Quantum K--theory of Grassmannians from a Yang-Baxter algebra

Abstract: In an earlier paper, two of the authors defined a $5$-vertex Yang-Baxter algebra (a Hopf algebra) which acts on the sum of the equivariant quantum K-rings of Grassmannians $\mathrm{Gr}(k;n)$, where $k$ varies from $0$ to $n$. We construct geometrically defined operators on quantum K-rings describing this action. In particular, the $R$-matrix defining the Yang-Baxter algebra corresponds to the left Weyl group action. Most importantly, we use the `quantum=classical' statement for the quantum K-theory of Grassmannians to prove an explicit geometric interpretation of the action of generators of the Yang-Baxter algebra. The diagonal entries of the monodromy matrix are given by quantum K-multiplications by explicitly defined classes, and the off-diagonal entries by certain push-pull convolutions. We use this to find a quantization of the classes of fixed points in the quantum K-rings, corresponding to the Bethe vectors of the Yang-Baxter algebra.
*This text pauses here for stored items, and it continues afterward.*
theorem ofList_length_le (xs : List Int) : (PySem.Set.ofList xs).length ≤ xs.length := by
  have := foldl_add_length_le xs PySem.Set.empty
  simpa [PySem.Set.ofList, PySem.Set.empty] using this

theorem foldl_add_eq_append (xs : List Int) : ∀ (s : List Int), (s ++ xs).Nodup →
    xs.foldl PySem.Set.add s = s ++ xs := by
  induction xs with
  | nil => simp
  | cons x t ih =>
    intro s h
    have hx : x ∉ s := by
      intro hm
      exact (List.nodup_append.mp h).2.2 x hm x (by simp) rfl
    have hadd : PySem.Set.add s x = s ++ [x] := by
      unfold PySem.Set.add PySem.Set.contains
      rw [if_neg]
      simp only [List.contains_eq_mem, decide_eq_true_eq]
      exact hx
    simp only [List.foldl_cons, hadd]
    rw [ih (s ++ [x]) (by simpa using h)]
    simp

theorem ofList_eq_self_of_nodup (xs : List Int) (h : xs.Nodup) : PySem.Set.ofList xs = xs := by
  have := foldl_add_eq_append xs [] (by simpa using h)
  simpa [PySem.Set.ofList, PySem.Set.empty] using this

theorem ofList_ne_nil (xs : List Int) (h : xs ≠ []) : PySem.Set.ofList xs ≠ [] := by
  obtain ⟨y, t, rfl⟩ := List.exists_cons_of_ne_nil h
  intro hnil
  have : y ∈ PySem.List.dedup (y :: t) := (PySem.List.mem_dedup _ _).mpr (by simp)
  rw [PySem.List.dedup_eq_ofList] at this
  simp [hnil] at this

theorem dsort_desc (d : List Int) (h : List.Pairwise (fun a b => b < a) d) :
    PySem.List.sorted (PySem.Set.ofList d) (fun x => x) true = d := by
  have hnd : d.Nodup := h.imp (fun hab => (ne_of_lt hab).symm)
  rw [ofList_eq_self_of_nodup d hnd]
  exact PySem.List.sorted_rev_eq_self_of_pairwise d _ (h.imp le_of_lt)

theorem chain_fst_ge (a : List Int) : ∀ (s : Int), s ≤ (chain_b a s).1 := by
  induction a with
  | nil => intro s; simp [chain_b]
  | cons x rest ih =>
    intro s
    simp only [chain_b]
    split
    · split
      · next h1 h2 => exact le_trans (ih s) (le_of_lt h2)
      · exact ih s
    · exact ih s
-- pv_equiv track=rewrite | github.com/megyoung430/magnitude-bandit-analysis | src/behavior_analysis/get_variables_across_sessions.py | merge_reversals_across_sessions
-- ===== SOURCE A (Python) =====
-- def merge_reversals_across_sessions(list_of_lists, start_offset=0):
--     """
--     list_of_lists: e.g. [[0,0,1,1], [0,0,0,1,1,2,2], ...]
--     Returns one list where each subsequent list is offset so the cumulative
--     count carries over across sessions.
--
--     The offset rule is: offset = last value of merged so far (not last+1).
--     """
--     merged = []
--     offset = start_offset
--     for i, lst in enumerate(list_of_lists):
--         if not lst:
--             continue
--         shifted = [int(x) + offset for x in lst]
--         merged.extend(shifted)
--         offset = merged[-1]
--     return merged
-- ===== SOURCE B (Python) =====
-- def merge_reversals_across_sessions(list_of_lists, start_offset=0):
--     # Differencing + prefix-sum: encode each non-empty session as
--     # [first value, successive differences]; the merged result is the
--     # running sum of the whole delta stream seeded with start_offset.
--     # Correct because the differences telescope back to the original
--     # values, and a session's first delta (its raw first value) lands
--     # on top of the previous output value = A's offset rule.
--     deltas = []
--     for lst in list_of_lists:
--         if lst:
--             vals = [int(x) for x in lst]
--             deltas.append(vals[0])
--             deltas.extend(b - a for a, b in zip(vals, vals[1:]))
--     out = []
--     acc = start_offset
--     for d in deltas:
--         acc += d
--         out.append(acc)
--     return out
-- ===== Notes on version B (the rewrite author's own statement) =====
-- stated objective: alternative
-- what changed: B replaces A's stateful offset-carrying merge with a differencing/prefix-sum algorithm: it flattens the non-empty sessions into a single delta stream (first value, then successive in-session differences) and reconstructs the output as one global running sum seeded with start_offset; no per-session offset is ever computed.
import Mathlib
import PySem

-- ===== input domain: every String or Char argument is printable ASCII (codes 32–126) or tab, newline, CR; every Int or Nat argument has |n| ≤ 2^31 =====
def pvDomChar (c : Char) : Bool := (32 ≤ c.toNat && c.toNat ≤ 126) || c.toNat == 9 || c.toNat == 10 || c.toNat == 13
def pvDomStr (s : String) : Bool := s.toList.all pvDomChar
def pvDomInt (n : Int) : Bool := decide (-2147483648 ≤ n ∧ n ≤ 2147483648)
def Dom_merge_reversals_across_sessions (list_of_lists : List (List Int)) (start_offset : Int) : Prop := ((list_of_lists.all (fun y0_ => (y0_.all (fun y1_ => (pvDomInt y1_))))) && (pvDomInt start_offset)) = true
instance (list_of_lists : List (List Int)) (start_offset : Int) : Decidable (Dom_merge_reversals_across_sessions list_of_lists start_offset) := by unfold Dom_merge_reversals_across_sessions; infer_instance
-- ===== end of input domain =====

-- B rebuilds the result by differencing each non-empty session into a delta stream and taking
-- one global prefix sum seeded with start_offset, instead of A's stateful offset-carrying merge;
-- objective: alternative.

-- ===== PORT A =====
-- A's loop: skip empty lists, extend merged with the shifted list, read offset back as merged[-1].
def mergeA_loop : List (List Int) → List Int → Int → List Int
  | [], merged, _ => merged
  | lst :: rest, merged, offset =>
    if lst.isEmpty then mergeA_loop rest merged offset
    else
      let shifted := lst.map (fun x => x + offset)
      let merged' := merged ++ shifted
      let offset' := (PySem.List.pyGet? merged' (-1)).getD offset  -- merged[-1]; never none here
      mergeA_loop rest merged' offset'

def merge_reversals_across_sessions (list_of_lists : List (List Int)) (start_offset : Int) : List Int :=
  mergeA_loop list_of_lists [] start_offset

-- ===== PORT B =====
-- delta stream: for each non-empty list, its first value then successive differences.
def mergeB_deltas : List (List Int) → List Int
  | [] => []
  | lst :: rest =>
    (match lst with
     | [] => []
     | v :: _ => v :: ((lst.zip lst.tail).map (fun p => p.2 - p.1))) ++ mergeB_deltas rest

-- running sum over the delta stream (acc += d; out.append(acc)).
def mergeB_acc : List Int → Int → List Int
  | [], _ => []
  | d :: ds, acc => (acc + d) :: mergeB_acc ds (acc + d)

def merge_reversals_across_sessions_alt (list_of_lists : List (List Int)) (start_offset : Int) : List Int :=
  mergeB_acc (mergeB_deltas list_of_lists) start_offset

-- ===== PRECONDITION & SPEC =====
def Spec_merge_reversals_across_sessions (list_of_lists : List (List Int)) (start_offset : Int) (out : List Int) : Prop := out = merge_reversals_across_sessions_alt list_of_lists start_offset
instance (list_of_lists : List (List Int)) (start_offset : Int) (out : List Int) : Decidable (Spec_merge_reversals_across_sessions list_of_lists start_offset out) := by unfold Spec_merge_reversals_across_sessions; infer_instance

-- ===== CLAIM (what is proved, stated in full; the proofs are below) =====
def Claim_equal_merge_reversals_across_sessions : Prop := ∀ (list_of_lists : List (List Int)) (start_offset : Int), Dom_merge_reversals_across_sessions list_of_lists start_offset → Spec_merge_reversals_across_sessions list_of_lists start_offset (merge_reversals_across_sessions list_of_lists start_offset)

-- ===== LEMMAS AND PROOFS =====

-- running sum splits over append: the tail continues from acc plus the head's total.
theorem mergeB_acc_append (a b : List Int) (acc : Int) :
    mergeB_acc (a ++ b) acc = mergeB_acc a acc ++ mergeB_acc b (acc + a.sum) := by
  induction a generalizing acc with
  | nil => simp [mergeB_acc]
  | cons d ds ih => simp [mergeB_acc, ih, add_assoc]

-- prefix-summing the in-session differences of v::vs starting at off+v yields vs shifted by off.
theorem mergeB_acc_diffs (v : Int) (vs : List Int) (off : Int) :
    mergeB_acc (((v :: vs).zip vs).map (fun p => p.2 - p.1)) (off + v)
      = vs.map (fun x => x + off) := by
  induction vs generalizing v with
  | nil => simp [mergeB_acc]
  | cons w ws ih =>
    have h : off + v + (w - v) = off + w := by ring
    simp only [List.zip, List.zipWith, List.map, mergeB_acc, h, List.cons.injEq]
    exact ⟨by ring, by simpa [List.zip] using ih w⟩

-- the deltas of a non-empty session telescope to its last value.
theorem mergeB_deltas_sum (v : Int) (vs : List Int) :
    (v :: ((v :: vs).zip vs).map (fun p => p.2 - p.1)).sum = (v :: vs).getLast (by simp) := by
  induction vs generalizing v with
  | nil => simp
  | cons w ws ih =>
    have := ih w
    simp only [List.zip, List.zipWith, List.map, List.sum_cons] at this ⊢
    rw [List.getLast_cons (by simp)]
    omega

-- A's loop equals "merged ++ B's result from the current offset".
theorem mergeA_loop_eq (ll : List (List Int)) (merged : List Int) (off : Int) :
    mergeA_loop ll merged off = merged ++ mergeB_acc (mergeB_deltas ll) off := by
  induction ll generalizing merged off with
  | nil => simp [mergeA_loop, mergeB_deltas, mergeB_acc]
  | cons lst rest ih =>
    match lst with
    | [] => simp [mergeA_loop, mergeB_deltas, ih]
    | v :: vs =>
      have hs : ((v :: vs).map (fun x => x + off)) ≠ [] := by simp
      rw [mergeA_loop]
      simp only [List.isEmpty_cons, if_false, Bool.false_eq_true]
      rw [ih, PySem.List.pyGet?_neg_one,
          List.getLast?_append_of_ne_nil _ hs,
          List.getLast?_eq_some_getLast hs, Option.getD_some]
      show merged ++ _ ++ _ = merged ++ mergeB_acc (mergeB_deltas ((v :: vs) :: rest)) off
      rw [mergeB_deltas, List.append_assoc]
      congr 1
      rw [mergeB_acc_append, mergeB_acc]
      have hd : ((v :: vs).zip (v :: vs).tail) = ((v :: vs).zip vs) := rfl
      rw [hd, mergeB_acc_diffs v vs off, mergeB_deltas_sum v vs]
      congr 2
      · simp [add_comm]
      · rw [List.getLast_map]; ring_nf

-- ===== VERDICT (by name: the statement is the Claim_ definition above) =====
theorem merge_reversals_across_sessions_spec : Claim_equal_merge_reversals_across_sessions := by
  intro ll s _
  show _ = _
  rw [merge_reversals_across_sessions, mergeA_loop_eq]
  rfl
On each of the quantum K-rings, we prove that the two Frobenius structures (one from geometry, and the other from the integrable system construction) coincide. We discuss several applications, including an action of the extended affine Weyl group on the quantum K-theory ring (extending the Seidel action), a quantum version of the localization map (which is a ring homomorphism with respect to the quantum K-product), and a graphical calculus to multiply by Hirzebruch $\lambda_y$ classes of the dual of the tautological quotient bundle. In an Appendix we illustrate our results in the case when $n=2$.